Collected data

-- pv_equiv track=rewrite | github.com/nogafriedman/nonogram | nonogram.py | intersection_row
-- ===== SOURCE A (Python) =====
-- def intersection_row(rows):  # 3
--     """
--     gets various rows and returns the constraints they have in common
--     :param rows: list of lists, each sub-list is a row, all with the same length
--     :return: a list with the common constraints (1, -1 or 0)
--     """
--     intersection_list = []
--     if len(rows) == 0:
--         return intersection_list
--     for i in range(len(rows[0])):
--         same_num = True
--         for r in range(len(rows)):
--             if rows[r][i] != rows[0][i]:
--                 same_num = False
--         if same_num:
--             intersection_list.append(rows[0][i])
--         else:
--             intersection_list.append(-1)
--     if intersection_list == []:
--         return []
--     else:
--         return intersection_list
-- ===== SOURCE B (Python) =====
-- def intersection_row(rows):
--     if not rows:
--         return []
--     acc = list(rows[0])
--     for row in rows[1:]:
--         acc = [x if x == y else -1 for x, y in zip(acc, row)]
--     return acc
-- ===== Notes on version B (the rewrite author's own statement) =====
-- stated objective: simpler
-- what changed: B is a pairwise reduce: it repeatedly merges the running accumulator with the next row via zip (keep a value if it equals the next row's entry, else -1), never comparing against rows[0] and never indexing; correct because -1 is absorbing under the merge. Pre_ excludes inputs where some row is shorter than rows[0], on which Python A raises IndexError.
import Mathlib
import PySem

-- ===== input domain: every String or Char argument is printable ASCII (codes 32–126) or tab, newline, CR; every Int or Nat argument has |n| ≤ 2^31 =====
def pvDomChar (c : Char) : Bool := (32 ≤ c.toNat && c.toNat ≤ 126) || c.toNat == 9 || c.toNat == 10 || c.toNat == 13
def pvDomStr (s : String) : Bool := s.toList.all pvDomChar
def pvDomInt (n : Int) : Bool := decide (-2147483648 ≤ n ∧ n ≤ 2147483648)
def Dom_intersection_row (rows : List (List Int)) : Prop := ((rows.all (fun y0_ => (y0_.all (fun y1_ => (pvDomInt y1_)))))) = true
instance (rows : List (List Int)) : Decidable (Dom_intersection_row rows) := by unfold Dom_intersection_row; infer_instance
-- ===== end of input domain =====

-- B is a pairwise reduce: merge the accumulator with each next row via zip
-- (keep a value iff it equals the next row's entry, else -1); same return value on Pre_.

-- ===== PORT A =====
-- rows[r][i] is ported as List.getD _ i 0: under Pre_ every access is in range,
-- so the default 0 is never used and the port is exact where Python A returns.
def intersection_row (rows : List (List Int)) : List Int :=
  match rows with
  | [] => []
  | r0 :: rest =>
    let lst := (List.range r0.length).foldl (fun acc i =>
      let same := (r0 :: rest).foldl
        (fun s r => if r.getD i 0 ≠ r0.getD i 0 then false else s) true
      acc ++ [if same then r0.getD i 0 else -1]) []
    if lst = [] then [] else lst

-- ===== PORT B =====
-- acc = list(rows[0]); acc = [x if x == y else -1 for x, y in zip(acc, row)] per remaining row.
def intersection_row_alt (rows : List (List Int)) : List Int :=
  match rows with
  | [] => []
  | r0 :: rest =>
    rest.foldl (fun acc row =>
      (acc.zip row).map (fun p => if p.1 = p.2 then p.1 else -1)) r0

-- ===== PRECONDITION & SPEC =====
-- Pre_ excludes inputs where some row is shorter than rows[0]: there Python A raises IndexError.
def Pre_intersection_row (rows : List (List Int)) : Prop :=
  ∀ r ∈ rows, (rows.headD []).length ≤ r.length
instance (rows : List (List Int)) : Decidable (Pre_intersection_row rows) := by
  unfold Pre_intersection_row; infer_instance

def pvWitness_intersection_row : List (List Int) := [[1, 0, -1], [1, 2, -1]]

def Spec_intersection_row (rows : List (List Int)) (out : List Int) : Prop := out = intersection_row_alt rows
instance (rows : List (List Int)) (out : List Int) : Decidable (Spec_intersection_row rows out) := by unfold Spec_intersection_row; infer_instance

-- ===== CLAIM (what is proved, stated in full; the proofs are below) =====
def Claim_equal_intersection_row : Prop := ∀ (rows : List (List Int)), Dom_intersection_row rows → Pre_intersection_row rows → Spec_intersection_row rows (intersection_row rows)

-- ===== LEMMAS AND PROOFS =====

-- the common per-column value
def pvColVal (r0 : List Int) (rest : List (List Int)) (i : Nat) : Int :=
  if rest.all (fun r => r.getD i 0 == r0.getD i 0) then r0.getD i 0 else -1

-- the scalar merge of one column entry with the rows of l
def pvScalar (i : Nat) (l : List (List Int)) (v : Int) : Int :=
  l.foldl (fun v r => if v = r.getD i 0 then v else -1) v

-- A's boolean-flag inner fold is an all-check
lemma pvFlagFold (r0 : List Int) (i : Nat) :
    ∀ (l : List (List Int)) (b : Bool),
      l.foldl (fun s r => if r.getD i 0 ≠ r0.getD i 0 then false else s) b
        = (b && l.all (fun r => r.getD i 0 == r0.getD i 0)) := by
  intro l
  induction l with
  | nil => simp
  | cons r l ih =>
    intro b
    rw [List.foldl_cons, ih]
    by_cases h : r.getD i 0 = r0.getD i 0 <;>
      simp only [List.getD_eq_getElem?_getD] at h <;>
      simp [h]

-- a list is the map of its getD over its index range
lemma pvSelf_map (r0 : List Int) :
    r0 = (List.range r0.length).map (fun i => r0.getD i 0) := by
  apply List.ext_getElem
  · simp
  · intro j h1 h2
    simp only [List.getElem_map, List.getElem_range]
    exact (List.getD_eq_getElem r0 0 h1).symm

-- A computes the per-column common value, columnwise
lemma pvA_map (r0 : List Int) (rest : List (List Int)) :
    intersection_row (r0 :: rest) = (List.range r0.length).map (pvColVal r0 rest) := by
  unfold intersection_row
  simp only
  rw [PySem.List.foldl_append_singleton_eq_map]
  have hmap : ((List.range r0.length).map (fun i =>
      if (r0 :: rest).foldl (fun s r => if r.getD i 0 ≠ r0.getD i 0 then false else s) true = true
      then r0.getD i 0 else -1)) = (List.range r0.length).map (pvColVal r0 rest) := by
    apply List.map_congr_left
    intro i _
    rw [pvFlagFold r0 i (r0 :: rest) true]
    simp [pvColVal]
  rw [hmap]
  split
  · rename_i hnil
    simp only [List.nil_append] at hnil
    rw [hnil]
  · simp

-- one merge step on a map-over-range accumulator, columnwise
lemma pvMerge_map (row : List Int) (n : Nat) (g : Nat → Int) (h : n ≤ row.length) :
    (((List.range n).map g).zip row).map (fun p => if p.1 = p.2 then p.1 else -1)
      = (List.range n).map (fun i => if g i = row.getD i 0 then g i else -1) := by
  apply List.ext_getElem
  · simp; omega
  · intro j h1 h2
    simp only [List.length_map, List.length_zip, List.length_range] at h1
    have hj : j < n := by omega
    have hjr : j < row.length := by omega
    simp [List.getElem_zip, List.getD_eq_getElem?_getD, List.getElem?_eq_getElem hjr]

-- B's fold acts columnwise on a map-over-range accumulator
lemma pvFold_map (n : Nat) :
    ∀ (rest : List (List Int)), (∀ r ∈ rest, n ≤ r.length) → ∀ (g : Nat → Int),
      rest.foldl (fun acc row =>
          (acc.zip row).map (fun p => if p.1 = p.2 then p.1 else -1))
        ((List.range n).map g)
        = (List.range n).map (fun i => pvScalar i rest (g i)) := by
  intro rest
  induction rest with
  | nil => intro _ g; simp [pvScalar]
  | cons row rest ih =>
    intro hlen g
    rw [List.foldl_cons, pvMerge_map row n g (hlen row (by simp)),
        ih (fun r hr => hlen r (by simp [hr])) (fun i => if g i = row.getD i 0 then g i else -1)]
    apply List.map_congr_left
    intro i _
    simp [pvScalar]

-- -1 is absorbing under the scalar merge
lemma pvScalar_neg (i : Nat) : ∀ (l : List (List Int)), pvScalar i l (-1) = -1 := by
  intro l
  induction l with
  | nil => rfl
  | cons r l ih =>
    unfold pvScalar at *
    rw [List.foldl_cons]
    split <;> exact ih

-- the scalar merge starting at r0's entry is the per-column common value
lemma pvScalar_col (r0 : List Int) (i : Nat) :
    ∀ (rest : List (List Int)), pvScalar i rest (r0.getD i 0) = pvColVal r0 rest i := by
  intro rest
  induction rest with
  | nil => simp [pvScalar, pvColVal]
  | cons r rest ih =>
    show List.foldl _ _ (r :: rest) = _
    rw [List.foldl_cons]
    by_cases h : r0.getD i 0 = r.getD i 0
    · rw [if_pos h]
      simp only [List.getD_eq_getElem?_getD] at h
      exact ih.trans (by simp [pvColVal, List.all_cons, h.symm])
    · rw [if_neg h]
      simp only [List.getD_eq_getElem?_getD] at h
      have hne : ¬ (r[i]?.getD 0 = r0[i]?.getD 0) := fun e => h e.symm
      exact (pvScalar_neg i rest).trans (by simp [pvColVal, List.all_cons, hne])

-- B computes the same map
lemma pvB_map (r0 : List Int) (rest : List (List Int))
    (hlen : ∀ r ∈ rest, r0.length ≤ r.length) :
    intersection_row_alt (r0 :: rest) = (List.range r0.length).map (pvColVal r0 rest) := by
  unfold intersection_row_alt
  simp only
  have h := pvFold_map r0.length rest hlen (fun i => r0.getD i 0)
  rw [← pvSelf_map r0] at h
  rw [h]
  apply List.map_congr_left
  intro i _
  exact pvScalar_col r0 i rest

-- ===== VERDICT (by name: the statement is the Claim_ definition above) =====
theorem intersection_row_spec : Claim_equal_intersection_row := by
  intro rows _ hpre
  unfold Spec_intersection_row
  match rows with
  | [] => rfl
  | r0 :: rest =>
    rw [pvA_map, pvB_map r0 rest (fun r hr => hpre r (by simp [hr]))]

Exercise description:
From the entries above, work out the number of lines containing the string "constraints" and give that number by itself.

Response box:
2